§ **WORK TASK**
Your task is to repeat exactly the lines below between the line holding "-- m[i][j] via" and the line holding "def pvRes (a", inclusive, and only those.

═══ AVAILABLE DATA

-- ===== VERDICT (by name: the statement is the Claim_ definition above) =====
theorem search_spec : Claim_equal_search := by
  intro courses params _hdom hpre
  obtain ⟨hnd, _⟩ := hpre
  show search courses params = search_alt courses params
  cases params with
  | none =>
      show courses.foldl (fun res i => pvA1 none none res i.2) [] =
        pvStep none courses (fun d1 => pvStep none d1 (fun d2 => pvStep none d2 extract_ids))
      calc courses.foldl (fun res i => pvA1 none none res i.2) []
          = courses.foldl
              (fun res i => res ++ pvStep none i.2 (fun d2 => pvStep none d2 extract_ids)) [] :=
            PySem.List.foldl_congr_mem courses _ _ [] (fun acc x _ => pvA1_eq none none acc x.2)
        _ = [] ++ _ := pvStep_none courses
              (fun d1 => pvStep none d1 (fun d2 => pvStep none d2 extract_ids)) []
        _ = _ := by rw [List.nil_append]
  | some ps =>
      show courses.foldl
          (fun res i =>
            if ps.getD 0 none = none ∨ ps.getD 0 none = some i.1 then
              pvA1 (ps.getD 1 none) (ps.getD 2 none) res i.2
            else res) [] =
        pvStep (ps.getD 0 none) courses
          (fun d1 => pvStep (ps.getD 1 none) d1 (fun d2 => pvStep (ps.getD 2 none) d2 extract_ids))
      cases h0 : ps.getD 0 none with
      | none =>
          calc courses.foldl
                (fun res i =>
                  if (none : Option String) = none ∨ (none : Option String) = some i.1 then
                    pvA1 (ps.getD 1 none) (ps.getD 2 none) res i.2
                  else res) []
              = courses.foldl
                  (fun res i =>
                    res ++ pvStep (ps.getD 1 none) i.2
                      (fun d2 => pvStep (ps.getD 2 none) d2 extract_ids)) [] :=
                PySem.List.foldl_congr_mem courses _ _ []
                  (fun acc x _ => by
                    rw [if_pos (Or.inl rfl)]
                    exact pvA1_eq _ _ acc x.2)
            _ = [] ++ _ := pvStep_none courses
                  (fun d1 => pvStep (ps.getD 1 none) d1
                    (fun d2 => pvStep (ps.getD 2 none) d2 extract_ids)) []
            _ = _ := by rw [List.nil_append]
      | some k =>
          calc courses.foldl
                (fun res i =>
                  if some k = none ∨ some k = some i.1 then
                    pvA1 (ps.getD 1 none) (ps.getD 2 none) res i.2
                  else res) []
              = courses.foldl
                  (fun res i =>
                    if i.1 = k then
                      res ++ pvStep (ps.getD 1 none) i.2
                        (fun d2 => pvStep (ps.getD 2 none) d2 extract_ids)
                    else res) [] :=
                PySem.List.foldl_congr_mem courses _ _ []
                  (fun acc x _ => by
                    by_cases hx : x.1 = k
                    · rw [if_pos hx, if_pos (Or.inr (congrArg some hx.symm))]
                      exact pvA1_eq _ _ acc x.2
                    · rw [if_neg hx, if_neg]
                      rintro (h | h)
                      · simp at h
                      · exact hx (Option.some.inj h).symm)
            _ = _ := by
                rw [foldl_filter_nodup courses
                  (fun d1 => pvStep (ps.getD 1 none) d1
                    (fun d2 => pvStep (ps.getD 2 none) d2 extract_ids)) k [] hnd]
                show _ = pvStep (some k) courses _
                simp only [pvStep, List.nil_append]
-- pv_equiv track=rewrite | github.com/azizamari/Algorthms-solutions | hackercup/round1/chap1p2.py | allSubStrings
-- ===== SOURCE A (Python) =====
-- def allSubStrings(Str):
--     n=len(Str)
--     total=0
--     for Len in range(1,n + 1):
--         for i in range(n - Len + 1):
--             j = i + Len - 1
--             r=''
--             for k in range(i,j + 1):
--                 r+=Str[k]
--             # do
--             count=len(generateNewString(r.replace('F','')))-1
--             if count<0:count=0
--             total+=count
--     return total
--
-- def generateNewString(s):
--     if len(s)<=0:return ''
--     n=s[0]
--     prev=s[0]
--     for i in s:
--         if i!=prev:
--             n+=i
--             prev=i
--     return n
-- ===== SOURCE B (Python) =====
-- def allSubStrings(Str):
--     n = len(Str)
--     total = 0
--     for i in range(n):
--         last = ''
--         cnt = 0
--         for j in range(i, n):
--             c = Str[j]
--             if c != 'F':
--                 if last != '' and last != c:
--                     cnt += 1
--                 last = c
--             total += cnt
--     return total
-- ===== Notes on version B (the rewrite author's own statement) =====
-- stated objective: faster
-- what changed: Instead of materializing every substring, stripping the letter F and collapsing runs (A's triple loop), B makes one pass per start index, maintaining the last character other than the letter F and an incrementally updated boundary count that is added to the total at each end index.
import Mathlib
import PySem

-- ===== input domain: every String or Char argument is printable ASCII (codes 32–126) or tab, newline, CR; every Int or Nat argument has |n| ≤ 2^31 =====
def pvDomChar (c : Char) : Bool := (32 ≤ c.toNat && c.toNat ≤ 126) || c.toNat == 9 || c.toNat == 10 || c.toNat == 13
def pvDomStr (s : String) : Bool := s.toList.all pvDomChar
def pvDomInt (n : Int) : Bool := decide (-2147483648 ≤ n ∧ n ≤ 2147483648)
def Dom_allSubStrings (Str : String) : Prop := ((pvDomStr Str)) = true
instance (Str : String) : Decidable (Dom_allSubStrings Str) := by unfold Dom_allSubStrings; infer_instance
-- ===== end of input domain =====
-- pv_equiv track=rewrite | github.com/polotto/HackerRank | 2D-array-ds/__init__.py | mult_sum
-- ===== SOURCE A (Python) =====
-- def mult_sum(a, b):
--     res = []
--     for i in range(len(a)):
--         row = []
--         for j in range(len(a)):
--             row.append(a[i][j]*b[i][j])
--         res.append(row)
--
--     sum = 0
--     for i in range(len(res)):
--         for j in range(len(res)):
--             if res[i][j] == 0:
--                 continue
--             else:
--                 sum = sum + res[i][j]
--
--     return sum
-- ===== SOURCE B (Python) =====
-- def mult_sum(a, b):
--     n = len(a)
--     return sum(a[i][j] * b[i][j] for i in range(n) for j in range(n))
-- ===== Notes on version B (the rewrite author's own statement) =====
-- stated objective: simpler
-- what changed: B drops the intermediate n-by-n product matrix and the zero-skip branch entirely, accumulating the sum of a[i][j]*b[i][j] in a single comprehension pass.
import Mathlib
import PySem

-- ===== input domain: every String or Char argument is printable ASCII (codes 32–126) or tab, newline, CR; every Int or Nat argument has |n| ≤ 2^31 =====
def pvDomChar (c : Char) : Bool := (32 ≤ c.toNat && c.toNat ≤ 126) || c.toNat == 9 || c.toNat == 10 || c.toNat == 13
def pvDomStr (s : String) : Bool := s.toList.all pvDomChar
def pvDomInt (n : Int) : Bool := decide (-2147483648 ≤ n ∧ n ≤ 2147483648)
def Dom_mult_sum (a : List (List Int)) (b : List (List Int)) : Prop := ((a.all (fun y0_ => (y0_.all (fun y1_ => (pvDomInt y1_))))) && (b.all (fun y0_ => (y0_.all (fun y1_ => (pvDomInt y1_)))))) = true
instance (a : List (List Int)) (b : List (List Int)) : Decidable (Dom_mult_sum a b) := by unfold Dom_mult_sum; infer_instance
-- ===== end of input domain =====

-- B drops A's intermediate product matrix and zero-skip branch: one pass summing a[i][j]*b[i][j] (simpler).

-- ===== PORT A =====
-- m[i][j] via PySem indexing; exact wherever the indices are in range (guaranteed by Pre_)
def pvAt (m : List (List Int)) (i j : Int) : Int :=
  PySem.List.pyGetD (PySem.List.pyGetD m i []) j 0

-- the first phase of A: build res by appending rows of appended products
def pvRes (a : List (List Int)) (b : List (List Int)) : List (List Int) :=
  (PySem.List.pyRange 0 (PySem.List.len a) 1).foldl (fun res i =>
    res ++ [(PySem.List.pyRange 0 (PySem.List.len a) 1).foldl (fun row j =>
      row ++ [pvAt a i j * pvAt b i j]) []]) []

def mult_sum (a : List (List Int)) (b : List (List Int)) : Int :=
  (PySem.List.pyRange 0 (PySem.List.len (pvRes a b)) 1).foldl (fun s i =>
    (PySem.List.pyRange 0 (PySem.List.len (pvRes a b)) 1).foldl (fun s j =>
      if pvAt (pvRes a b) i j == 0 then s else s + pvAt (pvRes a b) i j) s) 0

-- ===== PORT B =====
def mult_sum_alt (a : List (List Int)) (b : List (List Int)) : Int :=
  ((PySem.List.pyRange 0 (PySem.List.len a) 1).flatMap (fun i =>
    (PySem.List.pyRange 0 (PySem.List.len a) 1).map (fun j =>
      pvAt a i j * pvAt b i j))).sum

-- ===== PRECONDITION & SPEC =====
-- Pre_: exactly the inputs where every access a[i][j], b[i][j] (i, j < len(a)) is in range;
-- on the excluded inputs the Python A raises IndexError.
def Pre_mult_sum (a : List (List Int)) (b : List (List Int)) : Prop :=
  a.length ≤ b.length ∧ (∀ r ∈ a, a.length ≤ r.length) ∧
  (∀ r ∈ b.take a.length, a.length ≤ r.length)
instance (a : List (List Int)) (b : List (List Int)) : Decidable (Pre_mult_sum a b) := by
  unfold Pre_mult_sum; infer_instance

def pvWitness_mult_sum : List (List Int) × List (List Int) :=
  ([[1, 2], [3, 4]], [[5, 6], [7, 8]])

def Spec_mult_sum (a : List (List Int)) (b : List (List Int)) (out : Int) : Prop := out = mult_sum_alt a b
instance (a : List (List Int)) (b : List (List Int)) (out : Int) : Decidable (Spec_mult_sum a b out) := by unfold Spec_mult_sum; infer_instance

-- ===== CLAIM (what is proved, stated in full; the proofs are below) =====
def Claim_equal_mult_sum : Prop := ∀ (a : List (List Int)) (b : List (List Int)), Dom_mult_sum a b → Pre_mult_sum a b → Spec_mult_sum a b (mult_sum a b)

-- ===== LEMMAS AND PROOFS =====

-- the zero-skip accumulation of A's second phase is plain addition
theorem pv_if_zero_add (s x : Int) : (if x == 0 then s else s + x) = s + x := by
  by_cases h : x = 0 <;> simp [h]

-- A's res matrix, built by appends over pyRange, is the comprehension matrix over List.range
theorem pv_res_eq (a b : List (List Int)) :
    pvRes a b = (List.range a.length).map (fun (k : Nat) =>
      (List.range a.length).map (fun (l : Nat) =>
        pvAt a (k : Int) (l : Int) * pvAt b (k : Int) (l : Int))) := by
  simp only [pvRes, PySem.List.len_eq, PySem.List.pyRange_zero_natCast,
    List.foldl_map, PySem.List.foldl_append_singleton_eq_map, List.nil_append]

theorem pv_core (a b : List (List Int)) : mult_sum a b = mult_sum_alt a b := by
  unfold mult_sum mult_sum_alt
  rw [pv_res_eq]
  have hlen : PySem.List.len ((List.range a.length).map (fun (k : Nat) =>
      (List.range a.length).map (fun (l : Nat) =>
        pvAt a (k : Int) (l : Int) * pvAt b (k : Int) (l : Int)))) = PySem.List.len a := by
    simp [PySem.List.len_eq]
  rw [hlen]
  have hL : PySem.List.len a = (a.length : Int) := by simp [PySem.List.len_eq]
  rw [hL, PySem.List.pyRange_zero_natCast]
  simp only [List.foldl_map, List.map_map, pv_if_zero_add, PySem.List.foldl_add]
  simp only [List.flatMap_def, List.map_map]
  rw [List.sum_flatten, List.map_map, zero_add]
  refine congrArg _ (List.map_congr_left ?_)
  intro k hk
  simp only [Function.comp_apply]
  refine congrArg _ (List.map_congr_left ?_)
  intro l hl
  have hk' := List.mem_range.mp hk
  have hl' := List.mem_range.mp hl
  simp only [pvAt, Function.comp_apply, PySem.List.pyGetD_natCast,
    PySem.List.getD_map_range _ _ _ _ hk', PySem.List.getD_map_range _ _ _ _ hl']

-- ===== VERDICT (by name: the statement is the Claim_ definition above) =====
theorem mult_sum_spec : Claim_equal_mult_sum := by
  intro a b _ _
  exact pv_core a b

══════

§ **EXERCISE OUTPUT**
-- m[i][j] via PySem indexing; exact wherever the indices are in range (guaranteed by Pre_)
def pvAt (m : List (List Int)) (i j : Int) : Int :=
  PySem.List.pyGetD (PySem.List.pyGetD m i []) j 0

-- the first phase of A: build res by appending rows of appended products
def pvRes (a : List (List Int)) (b : List (List Int)) : List (List Int) :=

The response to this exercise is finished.